Gilles Lipovetsky. Il rapporto tra arte e mercato

La vittoria del capitalismo


Il filosofo francese Gilles Lipovetsky, studioso delle trasformazioni della società contemporanea, intervistato al Festival della Filosofia di Modena-Arti del 2017, parla della nascita del capitalismo-artista. 

Il capitalismo-artista ha inglobato la dimensione dell’arte nelle sue produzioni, nei suoi luoghi commerciali, e nel contempo ha mutato il rapporto fra arte e mercato. La rottura si è consumata con Andy Warhol. Sino ad allora l’arte e il commercio erano due universi separati. Con Andy Warhol cambia qualcosa: gli artisti non si oppongono più al mercato, non hanno più un atteggiamento di totale rifiuto nei confronti del successo commerciale, come invece accadeva all’epoca di Baudelarie, per esempio.
Perciò, oggi il capitalismo-artista è quello in cui l’arte si adegua sempre di più alle leggi di mercato. Basti pensare all’evoluzione dei musei. Prima i musei non erano vincolati da dettami commerciali. Oggi sì. Oggi si investe nei musei. E perché? Perché sono degli strumenti di promozione delle città: permettono di attirare il turismo, il turismo culturale. All’interno dei musei ci sono dei negozi che vendono prodotti derivati, ci sono bar e ristoranti. Esistono dei dettami commerciali ben precisi collegati alla gestione di un museo.

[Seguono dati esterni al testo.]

lemma start_eq (t : List (List String)) (v : List (List Bool)) (hOk : OkT t)
    (hShp : Shp t v) (x y : Int) (hInT : InT t x y) (hA : cellAt t x y = "A") :
    bfsLoopA t (fuelFor (set2 v x y)) [((x, y), 1)] (set2 v x y) 1
      = bfsLoopB t (fuelFor (set2 v x y)) [(x, y)] (set2 v x y) 1 := by
  have hShp1 : Shp t (set2 v x y) := by
    constructor
    · rw [length_set2]; exact hShp.1
    · intro k hk; rw [rowlen_set2]; exact hShp.2 k hk
  have hInV : InV v x y := InT_InV t v hShp x y hInT
  have hmark : get2 (set2 v x y) x y = true := get2_set2_self v x y hInV
  have hval1 : valT t (x, y) = 1 := valT_A t x y hA
  have hfuel : countFalse (set2 v x y) + 1 ≤ fuelFor (set2 v x y) := by
    have h1 := countFalse_le (set2 v x y)
    unfold fuelFor
    omega
  have HA := loopA_spec t hOk (fuelFor (set2 v x y)) [((x, y), 1)] (set2 v x y) 1 hShp1
    (by
      intro e he
      rw [List.mem_singleton] at he
      rw [he]
      exact ⟨hInT, hmark, hval1.symm⟩)
    (by simpa using hfuel)
  have HB := loopB_spec t hOk (fuelFor (set2 v x y)) [(x, y)] (set2 v x y) 1 hShp1
    (by
      intro c hc
      rw [List.mem_singleton] at hc
      rw [hc]
      exact ⟨hInT, hmark⟩)
    (by simpa using hfuel)
  obtain ⟨⟨hAlen, hArow⟩, hAiff, hAble, hAbound, hAach⟩ := HA
  obtain ⟨⟨hBlen, hBrow⟩, hBiff, hBble, hBbound, hBach⟩ := HB
  have hmap : ([((x, y), (1 : Int))].map Prod.fst) = [(x, y)] := by simp
  rw [hmap] at hAiff hAbound hAach
  apply Prod.ext
  · apply get2_ext
    · rw [hAlen, hBlen]
    · intro k; rw [hArow k, hBrow k]
    · intro a b2
      have h12 : get2 (bfsLoopA t (fuelFor (set2 v x y)) [((x, y), 1)] (set2 v x y) 1).1 a b2 = true
          ↔ get2 (bfsLoopB t (fuelFor (set2 v x y)) [(x, y)] (set2 v x y) 1).1 a b2 = true :=
        Iff.trans (hAiff (a, b2)) (hBiff (a, b2)).symm
      cases hga : get2 (bfsLoopA t (fuelFor (set2 v x y)) [((x, y), 1)] (set2 v x y) 1).1 a b2 <;>
        cases hgb : get2 (bfsLoopB t (fuelFor (set2 v x y)) [(x, y)] (set2 v x y) 1).1 a b2 <;>
        simp [hga, hgb] at h12 ⊢
  · apply le_antisymm
    · rcases hAach with h1 | ⟨c, hRF, _, heq⟩
      · rw [h1]; exact hBble
      · rw [heq]; exact hBbound c hRF
    · rcases hBach with h1 | ⟨c, hRF, heq⟩
      · rw [h1]; exact hAble
      · rw [heq]
        obtain ⟨q, hq, rv⟩ := hRF
        rw [List.mem_singleton] at hq
        rcases rv_end t (set2 v x y) rv with hcq | hcf
        · rw [hcq, hq, hval1]
          exact hAble
        · exact hAbound c ⟨q, by simp [hq], rv⟩ hcf

-- ---- flattening the two nested scans over the grid ----
def cellsOf (t : List (List String)) : List (Int × Int) :=
  (List.range t.length).flatMap (fun i =>
    (List.range (t.getD i []).length).map (fun (j : Nat) => ((i : Int), (j : Int))))

lemma mem_cells (t : List (List String)) (c : Int × Int) :
    c ∈ cellsOf t ↔ ∃ i j : Nat, i < t.length ∧ j < (t.getD i []).length
      ∧ c = ((i : Int), (j : Int)) := by
  unfold cellsOf
  simp only [List.mem_flatMap, List.mem_map, List.mem_range]
  constructor
  · rintro ⟨i, hi, j, hj, rfl⟩
    exact ⟨i, j, hi, hj, rfl⟩
  · rintro ⟨i, j, hi, hj, rfl⟩
    exact ⟨i, hi, j, hj, rfl⟩

lemma cellAt_nat (t : List (List String)) (i j : Nat) :
    cellAt t (i : Int) (j : Int) = (t.getD i []).getD j "" := by
  unfold cellAt
  rw [if_pos ⟨Int.natCast_nonneg i, Int.natCast_nonneg j⟩,
    Int.toNat_natCast, Int.toNat_natCast]

lemma cells_InT (t : List (List String)) (c : Int × Int) (hc : c ∈ cellsOf t) :
    InT t c.1 c.2 := by
  obtain ⟨i, j, hi, hj, rfl⟩ := (mem_cells t c).mp hc
  exact ⟨Int.natCast_nonneg i, by simpa using hi, Int.natCast_nonneg j, by simpa using hj⟩

-- generic: a fold that appends matching elements builds the filtered list
lemma foldl_append_if_prop (t : List (List String)) :
    ∀ (l : List (Int × Int)) (acc : List (Int × Int)),
    l.foldl (fun acc c => if cellAt t c.1 c.2 = "A" then acc ++ [c] else acc) acc
      = acc ++ l.filter (fun c => decide (cellAt t c.1 c.2 = "A")) := by
  intro l
  induction l with
  | nil => intro acc; simp
  | cons c l ih =>
    intro acc
    rw [List.foldl_cons, List.filter_cons]
    by_cases hc : cellAt t c.1 c.2 = "A"
    · rw [if_pos hc, ih, if_pos (by simpa using hc)]
      simp
    · rw [if_neg hc, ih, if_neg (by simpa using hc)]

-- generic: folding a guarded step equals folding the step over the filtered list
lemma foldl_if_filter (t : List (List String)) {β : Type}
    (f : β → (Int × Int) → β) :
    ∀ (l : List (Int × Int)) (st : β),
    l.foldl (fun st c => if cellAt t c.1 c.2 = "A" then f st c else st) st
      = (l.filter (fun c => decide (cellAt t c.1 c.2 = "A"))).foldl f st := by
  intro l
  induction l with
  | nil => intro st; rfl
  | cons c l ih =>
    intro st
    rw [List.foldl_cons, List.filter_cons]
    by_cases hc : cellAt t c.1 c.2 = "A"
    · rw [if_pos hc, if_pos (by simpa using hc), List.foldl_cons, ih]
    · rw [if_neg hc, if_neg (by simpa using hc), ih]

lemma startsOf_eq (t : List (List String)) :
    startsOf t = (cellsOf t).filter (fun c => decide (cellAt t c.1 c.2 = "A")) := by
  have h2 : (cellsOf t).foldl
      (fun acc (c : Int × Int) => if cellAt t c.1 c.2 = "A" then acc ++ [c] else acc) []
      = startsOf t := by
    unfold cellsOf startsOf
    rw [List.foldl_flatMap]
    apply List.foldl_ext
    intro acc i _
    rw [List.foldl_map]
  rw [← h2, foldl_append_if_prop t _ []]
  simp

-- the per-start step functions of the two outer loops (let-free; defeq to the lambdas)
def stepAf (t : List (List String)) (st : List (List Bool) × Int) (s : Int × Int) :
    List (List Bool) × Int :=
  ((bfsLoopA t (fuelFor (set2 st.1 s.1 s.2)) [((s.1, s.2), 1)] (set2 st.1 s.1 s.2) 1).1,
   max st.2 (bfsLoopA t (fuelFor (set2 st.1 s.1 s.2)) [((s.1, s.2), 1)] (set2 st.1 s.1 s.2) 1).2)

def stepBf (t : List (List String)) (st : List (List Bool) × Int) (s : Int × Int) :
    List (List Bool) × Int :=
  ((bfsLoopB t (fuelFor (set2 st.1 s.1 s.2)) [(s.1, s.2)] (set2 st.1 s.1 s.2) 1).1,
   max st.2 (bfsLoopB t (fuelFor (set2 st.1 s.1 s.2)) [(s.1, s.2)] (set2 st.1 s.1 s.2) 1).2)

lemma shp_stepB (t : List (List String)) (hOk : OkT t) (st : List (List Bool) × Int)
    (c : Int × Int) (hShp : Shp t st.1) (hInT : InT t c.1 c.2)
    (hA : cellAt t c.1 c.2 = "A") : Shp t (stepBf t st c).1 := by
  have hShp1 : Shp t (set2 st.1 c.1 c.2) := by
    constructor
    · rw [length_set2]; exact hShp.1
    · intro k hk; rw [rowlen_set2]; exact hShp.2 k hk
  have hInV : InV st.1 c.1 c.2 := InT_InV t st.1 hShp c.1 c.2 hInT
  have hmark : get2 (set2 st.1 c.1 c.2) c.1 c.2 = true := get2_set2_self st.1 c.1 c.2 hInV
  have hfuel : countFalse (set2 st.1 c.1 c.2) + 1 ≤ fuelFor (set2 st.1 c.1 c.2) := by
    have h1 := countFalse_le (set2 st.1 c.1 c.2)
    unfold fuelFor
    omega
  have HB := loopB_spec t hOk (fuelFor (set2 st.1 c.1 c.2)) [(c.1, c.2)] (set2 st.1 c.1 c.2) 1 hShp1
    (by
      intro c' hc'
      rw [List.mem_singleton] at hc'
      rw [hc']
      exact ⟨hInT, hmark⟩)
    (by simpa using hfuel)
  obtain ⟨⟨hBlen, hBrow⟩, _, _, _, _⟩ := HB
  constructor
  · unfold stepBf
    rw [hBlen, length_set2]
    exact hShp.1
  · intro k hk
    unfold stepBf
    rw [hBrow k, rowlen_set2]
    exact hShp.2 k hk

lemma fold_eq (t : List (List String)) (hOk : OkT t) :
    ∀ (l : List (Int × Int)) (st : List (List Bool) × Int),
    (∀ c ∈ l, InT t c.1 c.2) → Shp t st.1 →
    l.foldl (fun st c => if cellAt t c.1 c.2 = "A" then stepAf t st c else st) st
      = l.foldl (fun st c => if cellAt t c.1 c.2 = "A" then stepBf t st c else st) st := by
  intro l
  induction l with
  | nil => intro st _ _; rfl
  | cons c l ih =>
    intro st hl hShp
    rw [List.foldl_cons, List.foldl_cons]
    by_cases hc : cellAt t c.1 c.2 = "A"
    · rw [if_pos hc, if_pos hc]
      have hInT := hl c (by simp)
      have hstep : stepAf t st c = stepBf t st c := by
        unfold stepAf stepBf
        rw [start_eq t st.1 hOk hShp c.1 c.2 hInT hc]
      rw [hstep]
      exact ih (stepBf t st c) (fun c' hc' => hl c' (by simp [hc']))
        (shp_stepB t hOk st c hShp hInT hc)
    · rw [if_neg hc, if_neg hc]
      exact ih st (fun c' hc' => hl c' (by simp [hc'])) hShp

L’epoca degli artisti maledetti è ormai terminata, oggi gli artisti all’avanguardia sono sulle copertine delle riviste e guadagnano una fortuna. Il mercato dell’arte contemporanea è esploso con quotazioni in continua ascesa, con dei collezionisti che speculano sulle opere d’arte.
Il grande vincitore in tutto questo è palesemente il capitalismo. Un tempo c’erano dei continenti, dei settori che gli opponevano resistenza. Mi riferisco, per esempio, allo sport o all’arte, ma oggi lo sport e l’arte non sono più dei feroci detrattori del capitalismo. Il capitalismo è riuscito a far sì che i luoghi artistici si adeguino ai principi aziendali. La dinamica o, meglio, la logica economica si è introdotta in tutti i settori: si parla di “arte-business”, di “sport-business”. In altre parole, è il business che ha la meglio ovunque.


Ma dire che il business abbia la meglio ovunque non vuol dire che non ci sia più una produzione artistica. Non significa che l’arte sia morta, è semplicemente un modo diverso di regolare l’arte.  Se prendiamo l’esempio del cinema, il cinema è un’arte commerciale, ma nell’ambito di quest’arte commerciale ci sono delle realizzazioni eccellenti e creative. Naturalmente, non tutto è della stessa fattura; ma il denaro, il business non ostacolano per nulla l’esistenza della cultura e della diversità. Personalmente sono addirittura convinto che oggigiorno il cinema sia in grado di produrre delle opere, dei film molto più vari che in passato, quando dominavano molti stereotipi: oggi ci sono dei film che presentano degli argomenti molto diversi gli uni dagli altri, dei film che, benché realizzati con budget limitati in Paesi non molto ricchi, producono cose di qualità, cose artistiche. Per questo motivo, non condivido la convinzione che il business comporti la morte dell’arte. Si tratta piuttosto di una regolamentazione diversa.

Gilles Lipovetsky è professore all’Università di Grenoble. Studioso delle trasformazioni della società contemporanea, si è occupato di recente della «estetizzazione del mondo» e del «capitalismo artista», discutendo le implicazioni della democratizzazione dei parametri estetici nella vita sociale. Tra i suoi libri: Il tempo del lusso (Palermo 2007); Una felicità paradossale. Sulla società dell’iperconsumo (Milano 2007); Il tempo del lusso (Palermo 2008); La cultura-mondo. Risposta a una società disorientata (Milano 2009); L’era del vuoto. Saggi sull’individualismo contemporaneo (Milano 2013).